Start of Information
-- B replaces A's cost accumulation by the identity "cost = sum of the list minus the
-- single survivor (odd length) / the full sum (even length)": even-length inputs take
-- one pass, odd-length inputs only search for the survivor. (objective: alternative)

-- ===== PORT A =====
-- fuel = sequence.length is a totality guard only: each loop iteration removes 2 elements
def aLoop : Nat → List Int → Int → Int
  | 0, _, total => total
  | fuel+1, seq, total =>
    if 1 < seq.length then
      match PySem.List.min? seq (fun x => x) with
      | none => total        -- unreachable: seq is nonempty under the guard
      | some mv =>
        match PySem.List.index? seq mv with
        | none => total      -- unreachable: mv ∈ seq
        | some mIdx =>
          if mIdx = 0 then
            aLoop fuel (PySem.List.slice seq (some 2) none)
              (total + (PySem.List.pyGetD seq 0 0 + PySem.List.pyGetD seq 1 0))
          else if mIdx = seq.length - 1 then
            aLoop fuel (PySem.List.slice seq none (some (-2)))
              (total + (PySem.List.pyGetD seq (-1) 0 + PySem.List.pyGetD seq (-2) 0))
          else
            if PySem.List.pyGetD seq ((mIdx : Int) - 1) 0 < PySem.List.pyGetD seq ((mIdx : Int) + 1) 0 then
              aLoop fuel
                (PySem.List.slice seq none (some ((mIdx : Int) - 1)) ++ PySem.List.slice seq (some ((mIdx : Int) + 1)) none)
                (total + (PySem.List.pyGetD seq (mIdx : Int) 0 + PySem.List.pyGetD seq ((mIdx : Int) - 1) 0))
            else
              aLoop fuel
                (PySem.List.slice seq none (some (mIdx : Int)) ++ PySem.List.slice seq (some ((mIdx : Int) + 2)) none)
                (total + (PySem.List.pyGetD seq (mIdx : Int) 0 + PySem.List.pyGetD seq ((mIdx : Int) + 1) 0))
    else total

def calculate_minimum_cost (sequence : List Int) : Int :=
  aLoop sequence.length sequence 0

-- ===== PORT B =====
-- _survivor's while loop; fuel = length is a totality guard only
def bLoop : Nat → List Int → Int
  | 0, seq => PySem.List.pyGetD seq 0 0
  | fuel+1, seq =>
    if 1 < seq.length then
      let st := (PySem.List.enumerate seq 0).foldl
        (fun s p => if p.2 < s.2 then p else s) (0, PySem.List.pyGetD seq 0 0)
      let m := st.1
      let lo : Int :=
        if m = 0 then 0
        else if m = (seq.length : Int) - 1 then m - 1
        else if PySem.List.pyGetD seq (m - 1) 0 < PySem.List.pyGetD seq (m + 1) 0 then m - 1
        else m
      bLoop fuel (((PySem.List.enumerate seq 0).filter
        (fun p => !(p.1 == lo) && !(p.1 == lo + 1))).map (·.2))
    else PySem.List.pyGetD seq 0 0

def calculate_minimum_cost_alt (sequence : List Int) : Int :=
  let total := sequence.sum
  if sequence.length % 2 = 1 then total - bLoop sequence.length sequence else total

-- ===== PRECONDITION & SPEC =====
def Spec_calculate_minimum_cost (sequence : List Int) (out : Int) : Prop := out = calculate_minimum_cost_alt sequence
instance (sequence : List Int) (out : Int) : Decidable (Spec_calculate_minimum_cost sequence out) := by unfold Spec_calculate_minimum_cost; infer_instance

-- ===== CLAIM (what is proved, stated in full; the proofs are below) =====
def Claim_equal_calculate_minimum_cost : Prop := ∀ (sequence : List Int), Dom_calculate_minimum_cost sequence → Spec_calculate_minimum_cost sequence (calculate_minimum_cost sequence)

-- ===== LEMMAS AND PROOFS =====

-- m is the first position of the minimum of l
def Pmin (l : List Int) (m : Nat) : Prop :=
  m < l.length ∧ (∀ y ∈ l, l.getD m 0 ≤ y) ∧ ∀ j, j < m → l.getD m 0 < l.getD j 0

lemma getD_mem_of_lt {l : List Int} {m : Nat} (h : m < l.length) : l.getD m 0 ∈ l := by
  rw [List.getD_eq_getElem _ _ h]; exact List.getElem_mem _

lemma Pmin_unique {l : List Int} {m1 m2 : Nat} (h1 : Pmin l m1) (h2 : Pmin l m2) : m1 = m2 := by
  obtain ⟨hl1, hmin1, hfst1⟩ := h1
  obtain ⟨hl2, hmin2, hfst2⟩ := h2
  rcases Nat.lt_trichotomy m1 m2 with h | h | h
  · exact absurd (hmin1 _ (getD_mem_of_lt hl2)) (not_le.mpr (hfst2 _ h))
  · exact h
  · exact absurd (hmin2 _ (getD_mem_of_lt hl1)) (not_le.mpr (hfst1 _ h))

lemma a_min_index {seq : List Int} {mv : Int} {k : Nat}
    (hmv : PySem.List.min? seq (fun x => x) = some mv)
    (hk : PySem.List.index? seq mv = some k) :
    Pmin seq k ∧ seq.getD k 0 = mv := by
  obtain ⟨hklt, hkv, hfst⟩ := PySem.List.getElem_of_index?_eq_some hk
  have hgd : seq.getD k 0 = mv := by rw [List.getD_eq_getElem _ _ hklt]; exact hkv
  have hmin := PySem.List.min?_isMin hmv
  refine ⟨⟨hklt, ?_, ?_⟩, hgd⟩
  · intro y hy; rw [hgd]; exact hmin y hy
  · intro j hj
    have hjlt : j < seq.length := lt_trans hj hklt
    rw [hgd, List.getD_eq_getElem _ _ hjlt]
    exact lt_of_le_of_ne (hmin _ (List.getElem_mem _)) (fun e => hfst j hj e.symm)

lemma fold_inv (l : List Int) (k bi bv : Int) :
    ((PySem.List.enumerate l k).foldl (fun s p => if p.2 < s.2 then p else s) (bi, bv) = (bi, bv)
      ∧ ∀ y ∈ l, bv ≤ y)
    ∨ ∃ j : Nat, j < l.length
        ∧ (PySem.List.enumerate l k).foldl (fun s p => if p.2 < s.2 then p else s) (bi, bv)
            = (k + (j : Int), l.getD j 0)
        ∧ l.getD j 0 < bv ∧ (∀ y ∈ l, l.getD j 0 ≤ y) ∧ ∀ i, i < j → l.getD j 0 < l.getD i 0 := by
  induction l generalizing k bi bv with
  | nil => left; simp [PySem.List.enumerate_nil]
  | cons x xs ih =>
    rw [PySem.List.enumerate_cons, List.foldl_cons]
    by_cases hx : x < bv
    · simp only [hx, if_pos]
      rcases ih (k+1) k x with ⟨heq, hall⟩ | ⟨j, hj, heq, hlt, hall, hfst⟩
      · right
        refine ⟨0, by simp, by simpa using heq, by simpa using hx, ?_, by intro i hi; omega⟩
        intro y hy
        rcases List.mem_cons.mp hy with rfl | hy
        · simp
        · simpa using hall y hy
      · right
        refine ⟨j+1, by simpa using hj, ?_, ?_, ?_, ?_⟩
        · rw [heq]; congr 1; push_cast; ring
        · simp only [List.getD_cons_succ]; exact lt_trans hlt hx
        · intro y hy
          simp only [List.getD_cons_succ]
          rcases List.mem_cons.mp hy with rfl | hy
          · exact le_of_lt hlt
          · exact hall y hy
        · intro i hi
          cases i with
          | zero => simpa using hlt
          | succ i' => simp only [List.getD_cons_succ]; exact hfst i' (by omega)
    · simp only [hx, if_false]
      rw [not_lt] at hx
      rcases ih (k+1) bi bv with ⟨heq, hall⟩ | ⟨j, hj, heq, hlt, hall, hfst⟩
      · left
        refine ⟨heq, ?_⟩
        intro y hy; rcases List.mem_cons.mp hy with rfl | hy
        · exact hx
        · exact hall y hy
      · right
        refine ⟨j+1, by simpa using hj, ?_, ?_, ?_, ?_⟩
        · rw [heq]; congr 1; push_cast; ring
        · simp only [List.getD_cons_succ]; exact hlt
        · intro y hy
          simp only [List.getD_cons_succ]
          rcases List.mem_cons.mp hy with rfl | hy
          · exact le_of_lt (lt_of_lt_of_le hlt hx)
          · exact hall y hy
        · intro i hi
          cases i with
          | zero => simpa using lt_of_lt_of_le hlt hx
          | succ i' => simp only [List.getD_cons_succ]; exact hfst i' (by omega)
End of Information
Task goal: Above are the records; from them, give again exactly the lines from the one containing "m1 = m2 := by" through the one containing "(hfst2 _ h))", both included.

Response for this exercise:
lemma Pmin_unique {l : List Int} {m1 m2 : Nat} (h1 : Pmin l m1) (h2 : Pmin l m2) : m1 = m2 := by
  obtain ⟨hl1, hmin1, hfst1⟩ := h1
  obtain ⟨hl2, hmin2, hfst2⟩ := h2
  rcases Nat.lt_trichotomy m1 m2 with h | h | h
  · exact absurd (hmin1 _ (getD_mem_of_lt hl2)) (not_le.mpr (hfst2 _ h))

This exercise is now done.